Так называемый «русский круг» образовался в Либермании благодаря Гене Шмакову. Вскоре после приезда в Нью-Йорк он был представлен общими знакомыми Либерманам. Алекс, а особенно Татьяна, к Гене очень привязались, и он прочно вошел в семью, став их почти приемным сыном.
Общих детей у Алекса и Татьяны не было, а с дочерью Татьяны Франсин дю Плесси-Грей и с ее двумя сыновьями отношения были непростые, и не только для Алекса, но и для Татьяны. Впоследствии Франсин выплеснула свои отрицательные эмоции относительно матери и отчима в двух книгах – «Любовники и тираны» и «Они».

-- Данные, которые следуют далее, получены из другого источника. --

-- pv_equiv track=rewrite | github.com/algorhythmer/programmers-meraro | 프로그래머스/2/87946. 피로도/피로도.py | solution
-- ===== SOURCE A (Python) =====
-- def solution(k, dungeons):
--     l = len(dungeons)
--     dp = [-1] * (1 << l)
--     dp[0] = k
--     answer = 0
--
--     for visited_bits in range(1<<l):
--         if dp[visited_bits] == -1 : continue
--
--         curr = bin(visited_bits).count('1')
--         answer = max(answer, curr)
--
--         for i in range(l):
--             if visited_bits & (1<<i): continue
--             if dp[visited_bits]  < dungeons[i][0]: continue
--             n = visited_bits | (1 << i)
--             dp[n] = max(dp[n], dp[visited_bits] - dungeons[i][1])
--
--     return answer
-- ===== SOURCE B (Python) =====
-- def solution(k, dungeons):
--     l = len(dungeons)
--     memo = {}
--
--     def dfs(fatigue, visited):
--         if visited in memo:
--             return memo[visited]
--         best = 0
--         for i in range(l):
--             if not visited >> i & 1 and dungeons[i][0] <= fatigue:
--                 best = max(best, 1 + dfs(fatigue - dungeons[i][1], visited | 1 << i))
--         memo[visited] = best
--         return best
--
--     return dfs(k, 0)
-- ===== Notes on version B (the rewrite author's own statement) =====
-- stated objective: alternative
-- what changed: Replaces the bottom-up 2^l dp table with its -1 'unvisited' sentinel by a top-down memoized DFS over the visited bitmask; Pre_ admits the problem's natural domain (each dungeon a pair with cost <= required fatigue, or provably never enterable, or a start fatigue covering all positive costs, or start -1 with nothing enterable), outside which A raises IndexError on short dungeon lists or returns values shaped by the -1 sentinel accidentally skipping states whose fatigue is exactly -1 or negative.
-- outside the precondition, e.g. on solution(3, [[1, 5], [-10, 0]]): A returns 1, B returns 2; on solution(-1, [[-1, -1]]): A returns 0, B returns 1; on solution(5, [[3]]): A raises IndexError, B raises IndexError
import Mathlib
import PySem

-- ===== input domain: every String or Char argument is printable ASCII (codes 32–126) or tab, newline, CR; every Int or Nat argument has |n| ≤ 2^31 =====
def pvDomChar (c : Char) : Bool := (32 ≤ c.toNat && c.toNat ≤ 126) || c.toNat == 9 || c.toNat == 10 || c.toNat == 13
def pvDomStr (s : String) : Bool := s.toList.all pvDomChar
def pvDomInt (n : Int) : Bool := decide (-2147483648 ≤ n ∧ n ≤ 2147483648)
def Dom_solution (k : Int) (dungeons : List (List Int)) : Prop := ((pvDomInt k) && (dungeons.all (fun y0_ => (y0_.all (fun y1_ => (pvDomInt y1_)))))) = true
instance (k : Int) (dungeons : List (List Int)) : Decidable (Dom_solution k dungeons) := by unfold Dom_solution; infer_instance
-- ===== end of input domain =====

-- B replaces A's bottom-up 2^l dp table (with its -1 'unvisited' sentinel) by a top-down
-- memoized DFS over the visited bitmask (objective: alternative, same cost); equivalence is
-- claimed on the problem's natural domain stated in Pre_solution.

-- ===== PORT A =====
-- helper for `bin(visited_bits).count('1')`: number of 1-digits of the binary expansion
-- (fuel-based so it reduces in the kernel; fuel n suffices since the argument halves)
def binGo : Nat → Nat → Nat
  | _, 0 => 0
  | 0, _ + 1 => 0
  | f + 1, n + 1 => (n + 1) % 2 + binGo f ((n + 1) / 2)

def binOnes (n : Nat) : Nat := binGo n n

-- body of `for i in range(l)` (dp is read live, exactly as Python does)
def aInner (ds : List (List Int)) (v : Int) (dp : List Int) (i : Int) : List Int :=
  if v.toNat &&& (1 <<< i.toNat) ≠ 0 then dp
  else if PySem.List.pyGetD dp v 0 < PySem.List.pyGetD (PySem.List.pyGetD ds i []) 0 0 then dp
  else
    let n : Int := ((v.toNat ||| (1 <<< i.toNat) : Nat) : Int)
    PySem.List.pySetD dp n
      (max (PySem.List.pyGetD dp n 0)
           (PySem.List.pyGetD dp v 0 - PySem.List.pyGetD (PySem.List.pyGetD ds i []) 1 0))

-- body of `for visited_bits in range(1<<l)`; state = (dp, answer)
def aOuter (ds : List (List Int)) (l : Nat) (s : List Int × Int) (v : Int) : List Int × Int :=
  if PySem.List.pyGetD s.1 v 0 = -1 then s
  else
    let curr : Int := binOnes v.toNat
    ((PySem.List.pyRange 0 (l : Int) 1).foldl (aInner ds v) s.1, max s.2 curr)

def solution (k : Int) (dungeons : List (List Int)) : Int :=
  let l := dungeons.length
  let dp := PySem.List.pySetD (List.replicate (1 <<< l) (-1 : Int)) 0 k
  ((PySem.List.pyRange 0 ((1 <<< l : Nat) : Int) 1).foldl (aOuter dungeons l) (dp, 0)).2

-- ===== PORT B =====
-- number of indices < l not yet visited (termination measure of the DFS)
def unvis (l : Nat) (vis : Nat) : Nat :=
  ((Finset.range l).filter (fun j => vis.testBit j = false)).card

theorem unvis_lt (l i vis : Nat) (hi : i < l) (h : (vis >>> i) &&& 1 = 0) :
    unvis l (vis ||| 1 <<< i) < unvis l vis := by
  have hbit : vis.testBit i = false := by
    simp [Nat.testBit, Nat.and_comm, h]
  apply Finset.card_lt_card
  constructor
  · intro j hj
    simp only [Finset.mem_filter, Finset.mem_range] at hj ⊢
    refine ⟨hj.1, ?_⟩
    have := hj.2
    simp only [Nat.testBit_or, Bool.or_eq_false_iff] at this
    exact this.1
  · intro hsub
    have hmem : i ∈ (Finset.range l).filter (fun j => vis.testBit j = false) := by
      simp [Finset.mem_filter, Finset.mem_range, hi, hbit]
    have := hsub hmem
    simp only [Finset.mem_filter, Finset.mem_range, Nat.testBit_or] at this
    have h2 : (1 <<< i).testBit i = true := by
      rw [Nat.shiftLeft_eq, one_mul]; exact Nat.testBit_two_pow_self
    rw [h2] at this
    simp at this

mutual
-- `def dfs(fatigue, visited)` of Source B; the memo dict is threaded through
def dfsM (ds : List (List Int)) (l : Nat) (fatigue : Int) (visited : Nat)
    (memo : PySem.Dict Nat Int) : Int × PySem.Dict Nat Int :=
  match memo.get? visited with
  | some v => (v, memo)
  | none =>
    let r := goM ds l fatigue visited 0 0 memo
    (r.1, r.2.insert visited r.1)
termination_by (unvis l visited, l + 1)

-- `for i in range(l)` of dfs, with the running `best`
def goM (ds : List (List Int)) (l : Nat) (fatigue : Int) (visited : Nat)
    (i : Nat) (best : Int) (memo : PySem.Dict Nat Int) : Int × PySem.Dict Nat Int :=
  if h : i < l then
    if hc : (visited >>> i) &&& 1 = 0 ∧ (ds.getD i []).getD 0 0 ≤ fatigue then
      let r := dfsM ds l (fatigue - (ds.getD i []).getD 1 0) (visited ||| 1 <<< i) memo
      goM ds l fatigue visited (i + 1) (max best (1 + r.1)) r.2
    else goM ds l fatigue visited (i + 1) best memo
  else (best, memo)
termination_by (unvis l visited, l - i)
decreasing_by
  · exact Prod.Lex.left _ _ (unvis_lt l i visited h hc.1)
  · exact Prod.Lex.right _ (by omega)
  · exact Prod.Lex.right _ (by omega)
end

def solution_alt (k : Int) (dungeons : List (List Int)) : Int :=
  (dfsM dungeons dungeons.length k 0 PySem.Dict.empty).1

-- ===== PRECONDITION & SPEC =====
-- Pre_ admits the problem's natural domain: each dungeon is either a pair
-- [required, cost] with cost ≤ required, or provably inert (its requirement exceeds the
-- start fatigue k and fatigue can never rise above k, each dungeon having a nonnegative
-- cost or an unreachable requirement); a start fatigue of exactly -1 is admitted when no
-- requirement is ≤ -1. Outside it A raises IndexError on short dungeon lists, or returns
-- values shaped by its -1 'unvisited' sentinel silently skipping every state whose
-- fatigue is exactly -1 (and pruning moves into negative fatigue) — accidents of the dp
-- encoding that the natural backtracking does not reproduce. (A start fatigue covering
-- the positive part of all costs is also admitted: fatigue then stays nonnegative in any
-- order, so the sentinel never bites.)
def Pre_solution (k : Int) (dungeons : List (List Int)) : Prop :=
  (k = -1 ∧ ∀ d ∈ dungeons, 1 ≤ d.length ∧ -1 < d.getD 0 0) ∨
  (k ≠ -1 ∧ ∀ d ∈ dungeons,
    (2 ≤ d.length ∧ d.getD 1 0 ≤ d.getD 0 0) ∨
    (1 ≤ d.length ∧ k < d.getD 0 0 ∧
      ∀ e ∈ dungeons, 0 ≤ e.getD 1 0 ∨ k < e.getD 0 0)) ∨
  ((dungeons.map (fun d => max (d.getD 1 0) 0)).sum ≤ k ∧ ∀ d ∈ dungeons, 2 ≤ d.length)
instance (k : Int) (dungeons : List (List Int)) : Decidable (Pre_solution k dungeons) := by
  unfold Pre_solution; infer_instance

def pvWitness_solution : Int × List (List Int) := (7, [[3, 1], [5, 2]])

def Spec_solution (k : Int) (dungeons : List (List Int)) (out : Int) : Prop :=
  out = solution_alt k dungeons
instance (k : Int) (dungeons : List (List Int)) (out : Int) : Decidable (Spec_solution k dungeons out) := by
  unfold Spec_solution; infer_instance

-- ===== CLAIM (what is proved, stated in full; the proofs are below) =====
def Claim_equal_solution : Prop := ∀ (k : Int) (dungeons : List (List Int)), Dom_solution k dungeons → Pre_solution k dungeons → Spec_solution k dungeons (solution k dungeons)

-- ===== LEMMAS AND PROOFS =====

-- requirement / cost of dungeon i, and the total cost of a bitmask of dungeons
def reqOf (ds : List (List Int)) (i : Nat) : Int := (ds.getD i []).getD 0 0
def costOf (ds : List (List Int)) (i : Nat) : Int := (ds.getD i []).getD 1 0
def costS (ds : List (List Int)) (l : Nat) (m : Nat) : Int :=
  ∑ i ∈ Finset.range l, if m.testBit i then costOf ds i else 0
-- pv_equiv track=rewrite | github.com/ed18s007/MiRL | MIRL/ISBI/ODIR/reduce.py | my_indx
-- ===== SOURCE A (Python) =====
-- def my_indx(arr, width):
-- 	first = 0
-- 	for i in range(width):
-- 		if(arr[i] == 0):
-- 			first = i
-- 		elif(arr[i]>0):
-- 			break
-- 	return first
-- ===== SOURCE B (Python) =====
-- def my_indx(arr, width):
--     p = next((i for i in range(width) if arr[i] > 0), width)
--     zeros = [i for i in range(p) if arr[i] == 0]
--     return zeros[-1] if zeros else 0
-- ===== Notes on version B (the rewrite author's own statement) =====
-- stated objective: alternative
-- what changed: Replaces A's single scan that tracks the last zero and breaks at the first positive by a two-step decomposition: first find the boundary p (index of the first positive, or width), then take the last zero index in range(p) via a comprehension.
import Mathlib
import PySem

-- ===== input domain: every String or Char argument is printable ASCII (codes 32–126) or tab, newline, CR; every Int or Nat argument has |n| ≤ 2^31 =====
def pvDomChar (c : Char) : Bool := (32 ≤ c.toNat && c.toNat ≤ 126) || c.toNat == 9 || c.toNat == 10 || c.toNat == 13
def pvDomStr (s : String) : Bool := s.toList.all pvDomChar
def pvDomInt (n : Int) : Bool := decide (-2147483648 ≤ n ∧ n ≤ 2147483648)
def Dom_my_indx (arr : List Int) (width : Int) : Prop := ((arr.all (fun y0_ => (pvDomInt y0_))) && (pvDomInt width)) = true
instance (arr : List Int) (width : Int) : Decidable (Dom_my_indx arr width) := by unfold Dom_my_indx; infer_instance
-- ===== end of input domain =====

-- B replaces A's single scan-with-break by a find-boundary-then-scan-prefix decomposition (alternative, same cost).


-- ===== PORT A =====
-- 'for i in range(width): …' with break, carrying 'first'; iterated lazily on the index exactly
-- like Python's for/break; arr[i] is in range on every admitted input (Pre_ below), so pyGetD's
-- default is never reached there
def my_indx_go (arr : List Int) (width : Int) (i : Int) (first : Int) : Int :=
  if _h : i < width then
    let v := PySem.List.pyGetD arr i 0
    if v = 0 then my_indx_go arr width (i + 1) i
    else if 0 < v then first
    else my_indx_go arr width (i + 1) first
  else first
termination_by (width - i).toNat
decreasing_by all_goals omega

def my_indx (arr : List Int) (width : Int) : Int :=
  my_indx_go arr width 0 0

-- ===== PORT B =====
-- p = next((i for i in range(width) if arr[i] > 0), width) — the generator is consumed lazily
def my_indx_findp (arr : List Int) (width : Int) (i : Int) : Int :=
  if _h : i < width then
    if 0 < PySem.List.pyGetD arr i 0 then i else my_indx_findp arr width (i + 1)
  else width
termination_by (width - i).toNat
decreasing_by omega

-- zeros = [i for i in range(p) if arr[i] == 0]; return zeros[-1] if zeros else 0
def my_indx_alt (arr : List Int) (width : Int) : Int :=
  let p := my_indx_findp arr width 0
  let zeros := (PySem.List.pyRange 0 p 1).filter (fun i => PySem.List.pyGetD arr i 0 = 0)
  zeros.getLast?.getD 0

-- ===== PRECONDITION & SPEC =====
-- exactly the inputs on which Python A returns: either every scanned index is in range
-- (width ≤ len(arr)), or the scan breaks at a positive element before running off the end
def Pre_my_indx (arr : List Int) (width : Int) : Prop :=
  width ≤ (arr.length : Int) ∨ arr.any (fun x => 0 < x) = true
instance (arr : List Int) (width : Int) : Decidable (Pre_my_indx arr width) := by unfold Pre_my_indx; infer_instance
def pvWitness_my_indx : List Int × Int := ([0, -1, 0, 2, 0], 5)
def Spec_my_indx (arr : List Int) (width : Int) (out : Int) : Prop := out = my_indx_alt arr width
instance (arr : List Int) (width : Int) (out : Int) : Decidable (Spec_my_indx arr width out) := by unfold Spec_my_indx; infer_instance

-- ===== CLAIM (what is proved, stated in full; the proofs are below) =====
def Claim_equal_my_indx : Prop := ∀ (arr : List Int) (width : Int), Dom_my_indx arr width → Pre_my_indx arr width → Spec_my_indx arr width (my_indx arr width)

-- ===== LEMMAS AND PROOFS =====

-- list-of-indices reformulation of A's loop, used only in the proofs
def loopA (arr : List Int) : List Int → Int → Int
  | [], first => first
  | i :: rest, first =>
    let v := PySem.List.pyGetD arr i 0
    if v = 0 then loopA arr rest i
    else if 0 < v then first
    else loopA arr rest first


theorem my_indx_go_eq (arr : List Int) (width : Int) :
    ∀ (n : Nat) (i first : Int), (width - i).toNat = n →
      my_indx_go arr width i first = loopA arr (PySem.List.pyRange i width 1) first := by
  intro n
  induction n with
  | zero =>
    intro i first h
    rw [my_indx_go, PySem.List.pyRange_one_eq_nil (by omega),
      dif_neg (by omega : ¬ i < width)]
    rfl
  | succ n ih =>
    intro i first h
    rw [my_indx_go, PySem.List.pyRange_one_cons (by omega)]
    simp only [(by omega : i < width), dif_pos, loopA]
    by_cases h0 : PySem.List.pyGetD arr i 0 = 0
    · simp [h0, ih (i + 1) i (by omega)]
    · by_cases hp : 0 < PySem.List.pyGetD arr i 0
      · simp [h0, hp]
      · simp [h0, hp, ih (i + 1) first (by omega)]

theorem my_indx_findp_eq (arr : List Int) (width : Int) :
    ∀ (n : Nat) (i : Int), (width - i).toNat = n →
      my_indx_findp arr width i =
        ((PySem.List.pyRange i width 1).find?
          (fun j => decide (0 < PySem.List.pyGetD arr j 0))).getD width := by
  intro n
  induction n with
  | zero =>
    intro i h
    rw [my_indx_findp, PySem.List.pyRange_one_eq_nil (by omega),
      dif_neg (by omega : ¬ i < width)]
    rfl
  | succ n ih =>
    intro i h
    rw [my_indx_findp, PySem.List.pyRange_one_cons (by omega)]
    simp only [(by omega : i < width), dif_pos, List.find?_cons]
    by_cases hp : 0 < PySem.List.pyGetD arr i 0
    · simp [hp]
    · simp [hp, ih (i + 1) (by omega)]

theorem getLast?_cons_getD (i first : Int) (zs : List Int) :
    (i :: zs).getLast?.getD first = zs.getLast?.getD i := by
  cases zs with
  | nil => rfl
  | cons z zs =>
    cases h : (z :: zs).getLast? with
    | none => simp at h
    | some x => simp [List.getLast?_cons_cons, h]

-- A's loop computes: last zero index among indices before the first positive, default 'first'
theorem loopA_char (arr : List Int) (l : List Int) (first : Int) :
    loopA arr l first =
      ((l.takeWhile (fun i => !decide (0 < PySem.List.pyGetD arr i 0))).filter
        (fun i => PySem.List.pyGetD arr i 0 = 0)).getLast?.getD first := by
  induction l generalizing first with
  | nil => rfl
  | cons i rest ih =>
    by_cases h0 : PySem.List.pyGetD arr i 0 = 0
    · have hnp : ¬ (0 < PySem.List.pyGetD arr i 0) := by omega
      simp [loopA, h0, hnp, List.filter_cons, ih, getLast?_cons_getD]
    · by_cases hp : 0 < PySem.List.pyGetD arr i 0
      · simp [loopA, h0, hp]
      · simp [loopA, h0, hp, List.filter_cons, ih]

-- range(0, p) with p the first positive index (or width) IS the takeWhile prefix of range(0, width)
theorem range_takeWhile (arr : List Int) (n : Nat) : ∀ (a b : Int), (b - a).toNat = n →
    PySem.List.pyRange a
        (((PySem.List.pyRange a b 1).find? (fun i => decide (0 < PySem.List.pyGetD arr i 0))).getD b) 1
      = (PySem.List.pyRange a b 1).takeWhile (fun i => !decide (0 < PySem.List.pyGetD arr i 0)) := by
  induction n with
  | zero =>
    intro a b h
    have hba : b ≤ a := by omega
    rw [PySem.List.pyRange_one_eq_nil hba]
    simp [PySem.List.pyRange_one_eq_nil hba]
  | succ n ih =>
    intro a b h
    have hab : a < b := by omega
    rw [PySem.List.pyRange_one_cons hab]
    by_cases hp : 0 < PySem.List.pyGetD arr a 0
    · simp [hp, PySem.List.pyRange_one_eq_nil (le_refl a)]
    · have hrec := ih (a + 1) b (by omega)
      simp only [List.find?_cons, hp, decide_false, List.takeWhile_cons, Bool.not_false,
        if_true]
      rw [← hrec]
      set p := ((PySem.List.pyRange (a+1) b 1).find?
        (fun i => decide (0 < PySem.List.pyGetD arr i 0))).getD b with hpdef
      have hap : a < p := by
        rcases hfind : (PySem.List.pyRange (a+1) b 1).find?
            (fun i => decide (0 < PySem.List.pyGetD arr i 0)) with _ | q
        · simp [hpdef, hfind]; omega
        · have hmem := List.mem_of_find?_eq_some hfind
          rw [PySem.List.mem_pyRange_one] at hmem
          simp [hpdef, hfind]; omega
      rw [PySem.List.pyRange_one_cons hap]

-- ===== VERDICT (by name: the statement is the Claim_ definition above) =====
theorem my_indx_spec : Claim_equal_my_indx := by
  intro arr width _ _
  show my_indx arr width = my_indx_alt arr width
  rw [my_indx, my_indx_alt, my_indx_go_eq arr width (width - 0).toNat 0 0 rfl,
    my_indx_findp_eq arr width (width - 0).toNat 0 rfl, loopA_char,
    range_takeWhile arr (width - 0).toNat 0 width rfl]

Друзья Алекса и Татьяны шутили, что с появлением Шмакова, Бродского, Барышникова, а позже нас, Штернов, и Елены Чернышевой, в прошлом балерины Мариинского театра, а в эмиграции – педагога Американского балетного театра (АВТ), Либермания стремительно «обрусевала» и становилась похожей на русскую дачу, с долгими застольями, «селедочкой с картошечкой и укропчиком», чаями с малиновым и вишневым вареньем, спорами об искусстве и разговорами «за жизнь».
Татьяна, прожившая большую часть своей жизни на Западе – сперва в Париже, потом в Нью-Йорке, – была совершенно «русская душой». Она так никогда и не полюбила английский язык и говорила по-английски только в случае крайней необходимости. В доме, когда не было гостей, звучала только русская или французская речь. По-английски говорили с прислугой.
Алекс был довольно равнодушен к русской литературе, а Татьяна прекрасно знала поэзию и обожала Серебряный век. Гена Шмаков оказался для нее бесценным собеседником. Не удивительно, что эти двое нашли друг друга и даже перешли на «ты». Вместе они являли собой трогательную картину – в шезлонгах, среди розовых кустов, с видом на необъятные американские дали, они часами, перебивая и поправляя друг друга, декламировали наизусть Блока, Гумилева, Мандельштама, Ахматову и Цветаеву. А вот Маяковский звучал редко. Кстати, впервые услышав стихи Бродского в 1975 году, Татьяна безапелляционно сказала: «Готова держать пари, что этот парень получит Нобелевскую премию… Помяните мое слово…» Ее пророчество сбылось через двенадцать лет.
Либерманы жили на широкую ногу, имея постоянный штат прислуги. В Нью-Йорке – батлер Жозеф и горничная Мэйбл. Когда Мэйбл пришло время выходить на пенсию, Алекс подарил ей «мерседес». И на даче постоянно находилось несколько человек обсуживающего персонала.
«Страшно себе представить, – ужасался Гена, – что будет со всеми нами, если с Алексом что-нибудь случится? И что будет с Либерманией? Это же счастье, что мы можем здесь собираться».
Судьба распорядилась иначе.
В 1988 году умер Шмаков. А три года спустя умерла Татьяна Либерман.